The pill works by blocking the coronavirus’s ability to replicate. It was developed by Miami-based company Ridgeback Biotherapeutics and Merck, a multinational pharmaceutical company with its U.S. headquarters in New Jersey.

The researchers said there were no “safety signals” of concern. Four “serious adverse events” were reported, but none were caused by the pill.

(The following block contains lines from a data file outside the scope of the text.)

-- pv_equiv track=rewrite | github.com/XxtrauxX/repaso | Python-main/06 Matrices/SweetCO.py | diaMayIng
-- ===== SOURCE A (Python) =====
-- def diaMayIng(mat,lst):
--     lstIng=[]
--     for f in range(len(mat)):
--         suma=0
--         for c in range(len(mat[f])):
--             suma+=mat[f][c]*lst[c]
--         lstIng.append(suma)
--     mayor=max(lstIng)
--     dia=lstIng.index(mayor)+1
--     return [dia,mayor]
-- ===== SOURCE B (Python) =====
-- def diaMayIng(mat, lst):
--     best_i = best_v = None
--     for i, row in enumerate(mat):
--         s = sum(row[c] * lst[c] for c in range(len(row)))
--         if best_v is None or s > best_v:
--             best_i, best_v = i, s
--     return [best_i + 1, best_v]
-- ===== Notes on version B (the rewrite author's own statement) =====
-- stated objective: simpler
-- what changed: Replaced build-a-full-list-of-sums then max() then .index() with a single fused pass that keeps a running best value and best index (strict > so the first maximal row wins, matching max().index()).
import Mathlib
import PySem

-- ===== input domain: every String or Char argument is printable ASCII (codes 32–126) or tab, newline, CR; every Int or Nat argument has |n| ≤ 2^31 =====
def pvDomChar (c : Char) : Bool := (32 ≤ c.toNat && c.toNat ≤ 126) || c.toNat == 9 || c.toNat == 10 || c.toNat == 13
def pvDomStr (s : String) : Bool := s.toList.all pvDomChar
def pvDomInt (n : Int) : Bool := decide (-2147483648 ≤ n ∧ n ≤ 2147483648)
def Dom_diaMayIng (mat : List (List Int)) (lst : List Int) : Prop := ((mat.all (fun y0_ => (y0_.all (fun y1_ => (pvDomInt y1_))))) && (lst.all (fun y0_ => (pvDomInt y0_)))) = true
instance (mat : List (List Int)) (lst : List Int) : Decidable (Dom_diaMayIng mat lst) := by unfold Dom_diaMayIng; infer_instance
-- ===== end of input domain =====

-- B replaces A's build-all-sums / max() / .index() three-pass structure by one fused pass
-- keeping a running best value and index (simpler, single pass); return values agree on Pre_.

-- ===== PORT A =====
-- List indexing uses getD: exact on Pre_ inputs, where every index Python touches is in range.
def diaMayIng (mat : List (List Int)) (lst : List Int) : List Int :=
  let lstIng := (List.range mat.length).foldl
    (fun acc f =>
      let row := mat.getD f []
      let suma := (List.range row.length).foldl
        (fun s c => s + row.getD c 0 * lst.getD c 0) 0
      acc ++ [suma]) []
  match PySem.List.max? lstIng (fun y => y) with
  | none => []          -- max([]) raises in Python: outside Pre_
  | some mayor =>
    match PySem.List.index? lstIng mayor with
    | none => []        -- unreachable: mayor ∈ lstIng
    | some dia => [(dia : Int) + 1, mayor]

-- ===== PORT B =====
def diaMayIng_alt (mat : List (List Int)) (lst : List Int) : List Int :=
  let best := (PySem.List.enumerate mat).foldl
    (fun best p =>
      let s := (List.range p.2.length).foldl
        (fun acc c => acc + p.2.getD c 0 * lst.getD c 0) 0
      match best with
      | none => some (p.1, s)
      | some (bi, bv) => if s > bv then some (p.1, s) else some (bi, bv))
    none
  match best with
  | none => []          -- empty matrix: Python B raises there, outside Pre_
  | some (bi, bv) => [bi + 1, bv]

-- ===== PRECONDITION & SPEC =====
-- Pre_ excludes exactly the inputs where Python A raises: an empty matrix (max([]) is a
-- ValueError) and any row longer than lst (lst[c] is an IndexError).
def Pre_diaMayIng (mat : List (List Int)) (lst : List Int) : Prop :=
  mat ≠ [] ∧ ∀ row ∈ mat, row.length ≤ lst.length
instance (mat : List (List Int)) (lst : List Int) : Decidable (Pre_diaMayIng mat lst) := by
  unfold Pre_diaMayIng; infer_instance
def pvWitness_diaMayIng : List (List Int) × List Int := ([[1, 2], [3, 0]], [5, 4])

def Spec_diaMayIng (mat : List (List Int)) (lst : List Int) (out : List Int) : Prop := out = diaMayIng_alt mat lst
instance (mat : List (List Int)) (lst : List Int) (out : List Int) : Decidable (Spec_diaMayIng mat lst out) := by unfold Spec_diaMayIng; infer_instance

-- ===== CLAIM (what is proved, stated in full; the proofs are below) =====
def Claim_equal_diaMayIng : Prop := ∀ (mat : List (List Int)) (lst : List Int), Dom_diaMayIng mat lst → Pre_diaMayIng mat lst → Spec_diaMayIng mat lst (diaMayIng mat lst)

-- ===== LEMMAS AND PROOFS =====

-- weighted sum of one row (the inner loop both ports share)
def pvRowS (lst row : List Int) : Int :=
  (List.range row.length).foldl (fun s c => s + row.getD c 0 * lst.getD c 0) 0

-- B's running best, as a structural recursion over the list of row sums
def pvBest (k bi : Int) (bv : Int) : List Int → Int × Int
  | [] => (bi, bv)
  | x :: xs => if x > bv then pvBest (k + 1) k x xs else pvBest (k + 1) bi bv xs

-- A's accumulator loop builds the map of row sums
lemma pv_foldl_append (g : Nat → Int) (l : List Nat) (init : List Int) :
    l.foldl (fun acc f => acc ++ [g f]) init = init ++ l.map g := by
  induction l generalizing init with
  | nil => simp
  | cons x xs ih => simp [List.foldl_cons, ih]

lemma pv_range_map_getD (S : List Int → Int) (mat : List (List Int)) :
    (List.range mat.length).map (fun f => S (mat.getD f [])) = mat.map S := by
  induction mat with
  | nil => simp
  | cons r rs ih =>
    rw [List.length_cons, List.range_succ_eq_map, List.map_cons, List.map_map]
    simpa using ih

lemma pv_lstIng_eq (mat : List (List Int)) (lst : List Int) :
    (List.range mat.length).foldl
      (fun acc f =>
        let row := mat.getD f []
        let suma := (List.range row.length).foldl
          (fun s c => s + row.getD c 0 * lst.getD c 0) 0
        acc ++ [suma]) [] = mat.map (pvRowS lst) := by
  have := pv_foldl_append (fun f => pvRowS lst (mat.getD f [])) (List.range mat.length) []
  simpa [pvRowS] using this.trans
    (by rw [List.nil_append, pv_range_map_getD (pvRowS lst) mat])

-- B's foldl over enumerate equals pvBest on the list of row sums
lemma pv_fold_eq_best (lst : List Int) (rs : List (List Int)) :
    ∀ (k bi : Int) (bv : Int),
    (PySem.List.enumerate rs k).foldl
      (fun best p =>
        let s := (List.range p.2.length).foldl
          (fun acc c => acc + p.2.getD c 0 * lst.getD c 0) 0
        match best with
        | none => some (p.1, s)
        | some (bi, bv) => if s > bv then some (p.1, s) else some (bi, bv))
      (some (bi, bv)) = some (pvBest k bi bv (rs.map (pvRowS lst))) := by
  induction rs with
  | nil => intro k bi bv; simp [PySem.List.enumerate_nil, pvBest]
  | cons r t ih =>
    intro k bi bv
    rw [PySem.List.enumerate_cons, List.foldl_cons, List.map_cons]
    show List.foldl _
      (if pvRowS lst r > bv then some (k, pvRowS lst r) else some (bi, bv))
      (PySem.List.enumerate t (k + 1)) = _
    by_cases h : pvRowS lst r > bv
    · rw [if_pos h, ih (k + 1) k (pvRowS lst r)]
      simp only [pvBest]
      rw [if_pos h]
    · rw [if_neg h, ih (k + 1) bi bv]
      simp only [pvBest]
      rw [if_neg h]

-- the value component of pvBest is the running max
lemma pv_best_snd (t : List Int) : ∀ (k bi : Int) (bv : Int),
    (pvBest k bi bv t).2 = t.foldl max bv := by
  induction t with
  | nil => intro k bi bv; simp [pvBest]
  | cons x xs ih =>
    intro k bi bv
    by_cases h : x > bv
    · simp only [pvBest]
      rw [if_pos h, ih, List.foldl_cons, max_eq_right h.le]
    · simp only [pvBest]
      rw [if_neg h, ih, List.foldl_cons, max_eq_left (not_lt.mp h)]

-- the invariant: (bi, bv) is the best of the prefix pre, and the fold extends it
lemma pv_best_index (t : List Int) : ∀ (pre : List Int) (bi : Nat) (bv : Int),
    (∀ y ∈ pre, y ≤ bv) → PySem.List.index? pre bv = some bi →
    PySem.List.index? (pre ++ t) (t.foldl max bv) = some ((pvBest (pre.length : Int) (bi : Int) bv t).1.toNat) ∧
    ((pvBest (pre.length : Int) (bi : Int) bv t).1 : Int) = ((pvBest (pre.length : Int) (bi : Int) bv t).1.toNat : Int) := by
  induction t with
  | nil =>
    intro pre bi bv hle hidx
    simp only [List.append_nil, List.foldl_nil, pvBest, Int.toNat_natCast]
    exact ⟨hidx, trivial⟩
  | cons x xs ih =>
    intro pre bi bv hle hidx
    by_cases h : x > bv
    · have hnotmem : x ∉ pre := fun hm => absurd (hle x hm) (not_le.mpr h)
      have hidx' : PySem.List.index? (pre ++ [x]) x = some pre.length :=
        PySem.List.index?_append_singleton_self _ _ hnotmem
      have hle' : ∀ y ∈ pre ++ [x], y ≤ x := by
        intro y hy
        rcases List.mem_append.mp hy with hy | hy
        · exact (hle y hy).trans h.le
        · simp_all
      have := ih (pre ++ [x]) pre.length x hle' hidx'
      simp only [pvBest]
      rw [if_pos h, List.foldl_cons, max_eq_right h.le]
      simpa using this
    · have hmem : bv ∈ pre := by
        obtain ⟨hk, hEq, -⟩ := PySem.List.getElem_of_index?_eq_some hidx
        exact hEq ▸ List.getElem_mem hk
      have hidx' : PySem.List.index? (pre ++ [x]) bv = some bi := by
        rw [PySem.List.index?_append_of_mem _ hmem, hidx]
      have hle' : ∀ y ∈ pre ++ [x], y ≤ bv := by
        intro y hy
        rcases List.mem_append.mp hy with hy | hy
        · exact hle y hy
        · simp_all [not_lt.mp h]
      have := ih (pre ++ [x]) bi bv hle' hidx'
      simp only [pvBest]
      rw [if_neg h, List.foldl_cons, max_eq_left (not_lt.mp h)]
      simpa using this

-- ===== VERDICT (by name: the statement is the Claim_ definition above) =====
theorem diaMayIng_spec : Claim_equal_diaMayIng := by
  intro mat lst _ hpre
  unfold Spec_diaMayIng
  simp only [diaMayIng, diaMayIng_alt]
  obtain ⟨hne, -⟩ := hpre
  obtain ⟨r, rs, rfl⟩ := List.exists_cons_of_ne_nil hne
  rw [pv_lstIng_eq, PySem.List.enumerate_cons, List.foldl_cons, List.map_cons,
    PySem.List.max?_id_cons]
  have hfold := pv_fold_eq_best lst rs 1 0 (pvRowS lst r)
  obtain ⟨hidx, hcast⟩ := pv_best_index (rs.map (pvRowS lst)) [pvRowS lst r] 0 (pvRowS lst r)
    (by simp) (PySem.List.index?_cons_self _ _)
  have hv := pv_best_snd (rs.map (pvRowS lst)) 1 0 (pvRowS lst r)
  simp only [List.length_cons, List.length_nil, List.singleton_append, Nat.cast_zero,
    Nat.cast_one, Nat.zero_add] at hidx hcast
  show _ = match List.foldl
      (fun best p =>
        match best with
        | none => some (p.1, List.foldl (fun acc c => acc + p.2.getD c 0 * lst.getD c 0) 0 (List.range p.2.length))
        | some (bi, bv) =>
          if List.foldl (fun acc c => acc + p.2.getD c 0 * lst.getD c 0) 0 (List.range p.2.length) > bv then
            some (p.1, List.foldl (fun acc c => acc + p.2.getD c 0 * lst.getD c 0) 0 (List.range p.2.length))
          else some (bi, bv))
      (some ((0 : Int), pvRowS lst r))
      (PySem.List.enumerate rs 1) with
    | none => ([] : List Int)
    | some (bi, bv) => [bi + 1, bv]
  rcases hp : pvBest 1 0 (pvRowS lst r) (List.map (pvRowS lst) rs) with ⟨bi, bv⟩
  rw [hp] at hfold hidx hcast hv
  rw [hfold, ← hv]
  rw [← hv] at hidx
  rw [PySem.List.index?_eq_idxOf?] at hidx
  simp [hidx, ← hcast]
-- pv_equiv track=rewrite | github.com/EugeniusK/CrossNumber | functions.py | untouchable
-- ===== SOURCE A (Python) =====
-- import math, json
--
-- arr = []
--
-- def untouchable(MAX_SIZE):
--     # untouchable
--     arr = list(range(1, MAX_SIZE + 1))
--
--     def sigma(n):
--         """
--         Sum of divisors
--         """
--         divisors = []
--         for x in range(1, math.isqrt(n) + 1):
--             if n % x == 0:
--                 divisors.append(x)
--                 divisors.append(n // x)
--         return sum(list(set(divisors)))
--
--     for x in range(MAX_SIZE**2):
--         result = sigma(x) - x
--         if result in arr:
--             arr.remove(result)
--     return sorted(list(set(arr)))
-- ===== SOURCE B (Python) =====
-- def untouchable(MAX_SIZE):
--     # Sieve of proper-divisor sums (aliquot sums) up to MAX_SIZE**2, then mark
--     # which values in range(MAX_SIZE + 1) occur; the unmarked ones are untouchable.
--     N = MAX_SIZE ** 2
--     s = [0] * N
--     for d in range(1, N):
--         for m in range(2 * d, N, d):
--             s[m] += d
--     reached = [False] * (MAX_SIZE + 1)
--     for v in s:
--         if 0 <= v <= MAX_SIZE:
--             reached[v] = True
--     return [n for n in range(1, MAX_SIZE + 1) if not reached[n]]
-- ===== Notes on version B (the rewrite author's own statement) =====
-- stated objective: faster
-- what changed: Replaces the per-number trial-division sigma plus repeated list membership/remove scans by a single additive divisor-sum sieve of all aliquot sums below MAX_SIZE^2, a boolean reached-array marking pass, and one filter over the candidate range.
import Mathlib
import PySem

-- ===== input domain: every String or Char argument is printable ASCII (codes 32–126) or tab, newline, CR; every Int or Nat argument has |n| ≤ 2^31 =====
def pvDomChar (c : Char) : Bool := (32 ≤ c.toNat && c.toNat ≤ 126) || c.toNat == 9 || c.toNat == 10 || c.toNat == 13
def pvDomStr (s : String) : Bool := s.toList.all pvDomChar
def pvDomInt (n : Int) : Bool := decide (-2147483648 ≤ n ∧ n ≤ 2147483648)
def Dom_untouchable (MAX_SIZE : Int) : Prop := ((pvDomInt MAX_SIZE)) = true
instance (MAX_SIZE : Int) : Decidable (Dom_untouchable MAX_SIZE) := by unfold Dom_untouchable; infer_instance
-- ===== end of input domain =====

-- B replaces A's per-number trial-division sigma and repeated list remove scans by an
-- additive divisor-sum sieve over all indices below MAX_SIZE^2 plus a boolean reached-array filter (objective: faster).


-- ===== PORT A =====
-- inner helper `sigma(n)`: math.isqrt(n) is ported as Nat.sqrt n.toNat (exact for n ≥ 0;
-- sigma is only called on x ∈ range(MAX_SIZE**2), so n ≥ 0 always).
def pyASigma (n : Int) : Int :=
  ((PySem.List.pyRange 1 ((Nat.sqrt n.toNat : Int) + 1) 1).foldl
    (fun ds x =>
      if PySem.Int.mod n x == 0 then (ds ++ [x]) ++ [PySem.Int.floordiv n x] else ds)
    ([] : List Int)
  |> PySem.Set.ofList).sum

def untouchable (MAX_SIZE : Int) : List Int :=
  let arr : List Int := PySem.List.pyRange 1 (MAX_SIZE + 1) 1
  let arr := (PySem.List.pyRange 0 (MAX_SIZE ^ 2) 1).foldl
    (fun arr x =>
      let result := pyASigma x - x
      if arr.contains result then (PySem.List.remove? arr result).getD arr else arr)
    arr
  PySem.List.sorted (PySem.Set.ofList arr) (fun v => v)

-- ===== PORT B =====
def untouchable_alt (MAX_SIZE : Int) : List Int :=
  let N : Int := MAX_SIZE ^ 2
  let s : Array Int := Array.replicate N.toNat 0
  let s := (PySem.List.pyRange 1 N 1).foldl
    (fun s d =>
      (PySem.List.pyRange (2 * d) N d).foldl
        (fun s m => s.set! m.toNat (s.getD m.toNat 0 + d)) s)
    s
  let reached : Array Bool := Array.replicate (MAX_SIZE + 1).toNat false
  let reached := s.foldl
    (fun r v => if 0 ≤ v ∧ v ≤ MAX_SIZE then r.set! v.toNat true else r) reached
  (PySem.List.pyRange 1 (MAX_SIZE + 1) 1).filter (fun n => !(reached.getD n.toNat false))

-- ===== PRECONDITION & SPEC =====
def Spec_untouchable (MAX_SIZE : Int) (out : List Int) : Prop := out = untouchable_alt MAX_SIZE
instance (MAX_SIZE : Int) (out : List Int) : Decidable (Spec_untouchable MAX_SIZE out) := by unfold Spec_untouchable; infer_instance

-- ===== CLAIM (what is proved, stated in full; the proofs are below) =====
def Claim_equal_untouchable : Prop := ∀ (MAX_SIZE : Int), Dom_untouchable MAX_SIZE → Spec_untouchable MAX_SIZE (untouchable MAX_SIZE)

-- ===== LEMMAS AND PROOFS =====

-- the common mathematical value: the aliquot (proper-divisor) sum of m, as an Int
def aliq (m : Nat) : Int := ∑ d ∈ m.properDivisors, (d : Int)

lemma foldl_erase_filter (f : Int → Int) (L : List Int) :
    ∀ base : List Int, base.Nodup →
      L.foldl (fun arr x => arr.erase (f x)) base
        = base.filter (fun v => !(L.map f).contains v) := by
  induction L with
  | nil => intro base _; simp
  | cons x L ih =>
    intro base hb
    simp only [List.foldl_cons, List.map_cons]
    rw [ih _ (hb.erase _), List.Nodup.erase_eq_filter hb, List.filter_filter]
    apply List.filter_congr
    intro v _
    simp only [bne, List.contains_cons, Bool.not_or, Bool.and_comm]


lemma mem_divFlat (k : Nat) (v : Int) :
    (v ∈ (PySem.List.pyRange 1 ((Nat.sqrt k : Int) + 1) 1).flatMap
      (fun x => if PySem.Int.mod (k : Int) x == 0 then [x, PySem.Int.floordiv (k : Int) x] else []))
    ↔ ∃ d ∈ k.divisors, (d : Int) = v := by
  simp only [List.mem_flatMap, PySem.List.mem_pyRange_one]
  constructor
  · rintro ⟨x, ⟨hx1, hx2⟩, hv⟩
    have hxpos : 0 < x := by omega
    obtain ⟨j, rfl⟩ : ∃ j : Nat, x = (j : Int) := ⟨x.toNat, (Int.toNat_of_nonneg hxpos.le).symm⟩
    have hj1 : 1 ≤ j := by exact_mod_cast hx1
    have hjs : j ≤ Nat.sqrt k := by have : (j:Int) < (Nat.sqrt k : Int) + 1 := hx2; exact_mod_cast Int.lt_add_one_iff.mp this
    split_ifs at hv with hmod
    · have hdvd : j ∣ k := by
        have := (beq_iff_eq).mp hmod
        rw [PySem.Int.mod_natCast] at this
        exact Nat.dvd_of_mod_eq_zero (by exact_mod_cast this)
      have hk : k ≠ 0 := by
        rintro rfl
        simp [Nat.sqrt] at hjs
        omega
      simp only [List.mem_cons, List.not_mem_nil, or_false] at hv
      rcases hv with rfl | rfl
      · exact ⟨j, Nat.mem_divisors.mpr ⟨hdvd, hk⟩, rfl⟩
      · refine ⟨k / j, Nat.mem_divisors.mpr ⟨Nat.div_dvd_of_dvd hdvd, hk⟩, ?_⟩
        rw [PySem.Int.floordiv_natCast]
    · simp at hv
  · rintro ⟨d, hd, rfl⟩
    obtain ⟨hdvd, hk⟩ := Nat.mem_divisors.mp hd
    have hd1 : 1 ≤ d := Nat.one_le_iff_ne_zero.mpr (by rintro rfl; exact hk (Nat.eq_zero_of_zero_dvd hdvd))
    by_cases hsq : d ≤ Nat.sqrt k
    · refine ⟨(d : Int), ⟨by exact_mod_cast hd1, by exact_mod_cast Nat.lt_succ_of_le hsq⟩, ?_⟩
      have : PySem.Int.mod (k : Int) (d : Int) == 0 := by
        rw [PySem.Int.mod_natCast]
        simp [Nat.mod_eq_zero_of_dvd hdvd]
      simp only [this, if_true, List.mem_cons, List.not_mem_nil, or_false]
      left; trivial
    · rw [Nat.not_le] at hsq
      have hq1 : 1 ≤ k / d := Nat.one_le_div_iff (by omega) |>.mpr (Nat.le_of_dvd (Nat.pos_of_ne_zero hk) hdvd)
      have hqs : k / d ≤ Nat.sqrt k := by
        have h1 : k / d ≤ k / (Nat.sqrt k + 1) := Nat.div_le_div_left hsq (Nat.succ_pos _)
        have h2 : k / (Nat.sqrt k + 1) < Nat.sqrt k + 1 :=
          Nat.div_lt_of_lt_mul (Nat.lt_succ_sqrt k)
        omega
      refine ⟨((k / d : Nat) : Int), ⟨by exact_mod_cast hq1, by exact_mod_cast Nat.lt_succ_of_le hqs⟩, ?_⟩
      have hqdvd : (k / d) ∣ k := Nat.div_dvd_of_dvd hdvd
      have : PySem.Int.mod (k : Int) ((k / d : Nat) : Int) == 0 := by
        rw [PySem.Int.mod_natCast]
        simp [Nat.mod_eq_zero_of_dvd hqdvd]
      simp only [this, if_true, List.mem_cons, List.not_mem_nil, or_false]
      right
      rw [PySem.Int.floordiv_natCast, Nat.div_div_self hdvd hk]

lemma pyASigma_natCast (k : Nat) : pyASigma (k : Int) = ∑ d ∈ k.divisors, (d : Int) := by
  unfold pyASigma
  rw [PySem.List.foldl_congr_mem _ _
    (fun ds x => ds ++ (if PySem.Int.mod (k : Int) x == 0
      then [x, PySem.Int.floordiv (k : Int) x] else [])) _
    (by intro ds x _; split_ifs <;> simp_all)]
  rw [PySem.List.foldl_append_eq_flatMap, List.nil_append, Int.toNat_natCast]
  set Lst := (PySem.List.pyRange 1 ((Nat.sqrt k : Int) + 1) 1).flatMap
      (fun x => if PySem.Int.mod (k : Int) x == 0 then [x, PySem.Int.floordiv (k : Int) x] else []) with hL
  have hnd : (PySem.Set.ofList Lst).Nodup := PySem.Set.nodup_ofList _
  have hfin : (PySem.Set.ofList Lst).toFinset
      = k.divisors.map ⟨(Nat.cast : Nat → Int), Nat.cast_injective⟩ := by
    ext v
    simp only [List.mem_toFinset, PySem.Set.mem_ofList, Finset.mem_map,
      Function.Embedding.coeFn_mk]
    exact mem_divFlat k v
  calc (PySem.Set.ofList Lst).sum
      = (List.map id (PySem.Set.ofList Lst)).sum := by rw [List.map_id]
    _ = (PySem.Set.ofList Lst).toFinset.sum id := (List.sum_toFinset id hnd).symm
    _ = ∑ d ∈ k.divisors, (d : Int) := by rw [hfin, Finset.sum_map]; rfl


lemma pyASigma_sub (k : Nat) : pyASigma (k : Int) - (k : Int) = aliq k := by
  rw [pyASigma_natCast, aliq]
  have := Nat.sum_divisors_eq_sum_properDivisors_add_self (n := k)
  have hc : (∑ d ∈ k.divisors, (d : Int)) = ((∑ d ∈ k.divisors, d : Nat) : Int) := by push_cast; ring
  have hp : (∑ d ∈ k.properDivisors, (d : Int)) = ((∑ d ∈ k.properDivisors, d : Nat) : Int) := by push_cast; ring
  rw [hc, hp]
  omega


-- Array cell update/read (indices always in range in the ports)
lemma array_getD_set {α : Type} (a : Array α) (i j : Nat) (v d : α) (hi : i < a.size) :
    (a.set! i v).getD j d = if j = i then v else a.getD j d := by
  rw [Array.set!_eq_setIfInBounds, Array.getD_eq_getD_getElem?, Array.getD_eq_getD_getElem?,
    Array.getElem?_setIfInBounds]
  by_cases h : i = j
  · subst h; simp [hi]
  · rw [if_neg h, if_neg (fun hh => h hh.symm)]

lemma array_getD_replicate {α : Type} (n j : Nat) (v d : α) :
    (Array.replicate n v).getD j d = if j < n then v else d := by
  rw [Array.getD_eq_getD_getElem?]
  by_cases h : j < n
  · rw [Array.getElem?_eq_getElem (by simpa using h)]
    simp [h]
  · rw [Array.getElem?_eq_none (by simpa using h)]
    simp [h]

-- size is preserved through the inner update loop
lemma inner_size (d : Int) (L : List Int) : ∀ s : Array Int,
    (L.foldl (fun s m => s.set! m.toNat (s.getD m.toNat 0 + d)) s).size = s.size := by
  induction L with
  | nil => intro s; rfl
  | cons m L ih => intro s; rw [List.foldl_cons, ih, Array.size_set!]

-- effect of the inner update loop on one cell
lemma inner_getD (d : Int) (L : List Int) : ∀ (s : Array Int),
    (∀ m ∈ L, 0 ≤ m ∧ m < (s.size : Int)) → ∀ j : Nat, j < s.size →
    (L.foldl (fun s m => s.set! m.toNat (s.getD m.toNat 0 + d)) s).getD j 0
      = s.getD j 0 + d * (L.count (j : Int)) := by
  induction L with
  | nil => intro s _ j _; simp
  | cons m L ih =>
    intro s hm j hj
    obtain ⟨hm0, hmlt⟩ := hm m List.mem_cons_self
    have hmlen : m.toNat < s.size := by omega
    rw [List.foldl_cons]
    rw [ih _ (by
        intro x hx
        refine ⟨(hm x (List.mem_cons_of_mem _ hx)).1, ?_⟩
        rw [Array.size_set!]
        exact (hm x (List.mem_cons_of_mem _ hx)).2)
      j (by rw [Array.size_set!]; exact hj)]
    rw [array_getD_set s m.toNat j _ 0 hmlen]
    rw [List.count_cons]
    by_cases hje : j = m.toNat
    · subst hje
      have hbeq : ((m == ((m.toNat : Nat) : Int)) = true) := by simp; omega
      rw [if_pos rfl, if_pos hbeq]
      push_cast
      ring
    · have : ¬ ((m == ((j : Nat) : Int)) = true) := by simp; omega
      rw [if_neg hje, if_neg this]
      push_cast
      ring

lemma nodup_pyRange_pos (a b : Int) {st : Int} (hs : 0 < st) :
    (PySem.List.pyRange a b st).Nodup := by
  rw [PySem.List.pyRange_of_pos a b hs]
  refine List.Nodup.map ?_ List.nodup_range
  intro k1 k2 h
  have : st * (k1 : Int) = st * (k2 : Int) := by exact add_left_cancel h
  have := mul_left_cancel₀ hs.ne' this
  exact_mod_cast this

“It’s tantalizing and interesting, but it’s not exactly 100% complete,” Dr. Carl Dieffenbach, director of the Division of AIDS at the National Institute of Allergy and Infectious Diseases, who wasn’t involved in the study, told The Wall Street Journal. “What we need to confirm is that there’s clinical benefit.”

The researchers said the Phase 2 studies are ongoing, and they will provide updates when appropriate.

“We are very pleased to share our initial Phase 2 infectivity data at this important conference, which remains at the forefront for critical clinical scientific information in infectious diseases,” Dr. Wendy Painter, chief medical officer of Ridgeback Biotherapeutics, said in the statement. “At a time where there is unmet need for antiviral treatments against SARS-CoV-2, we are encouraged by these preliminary data.”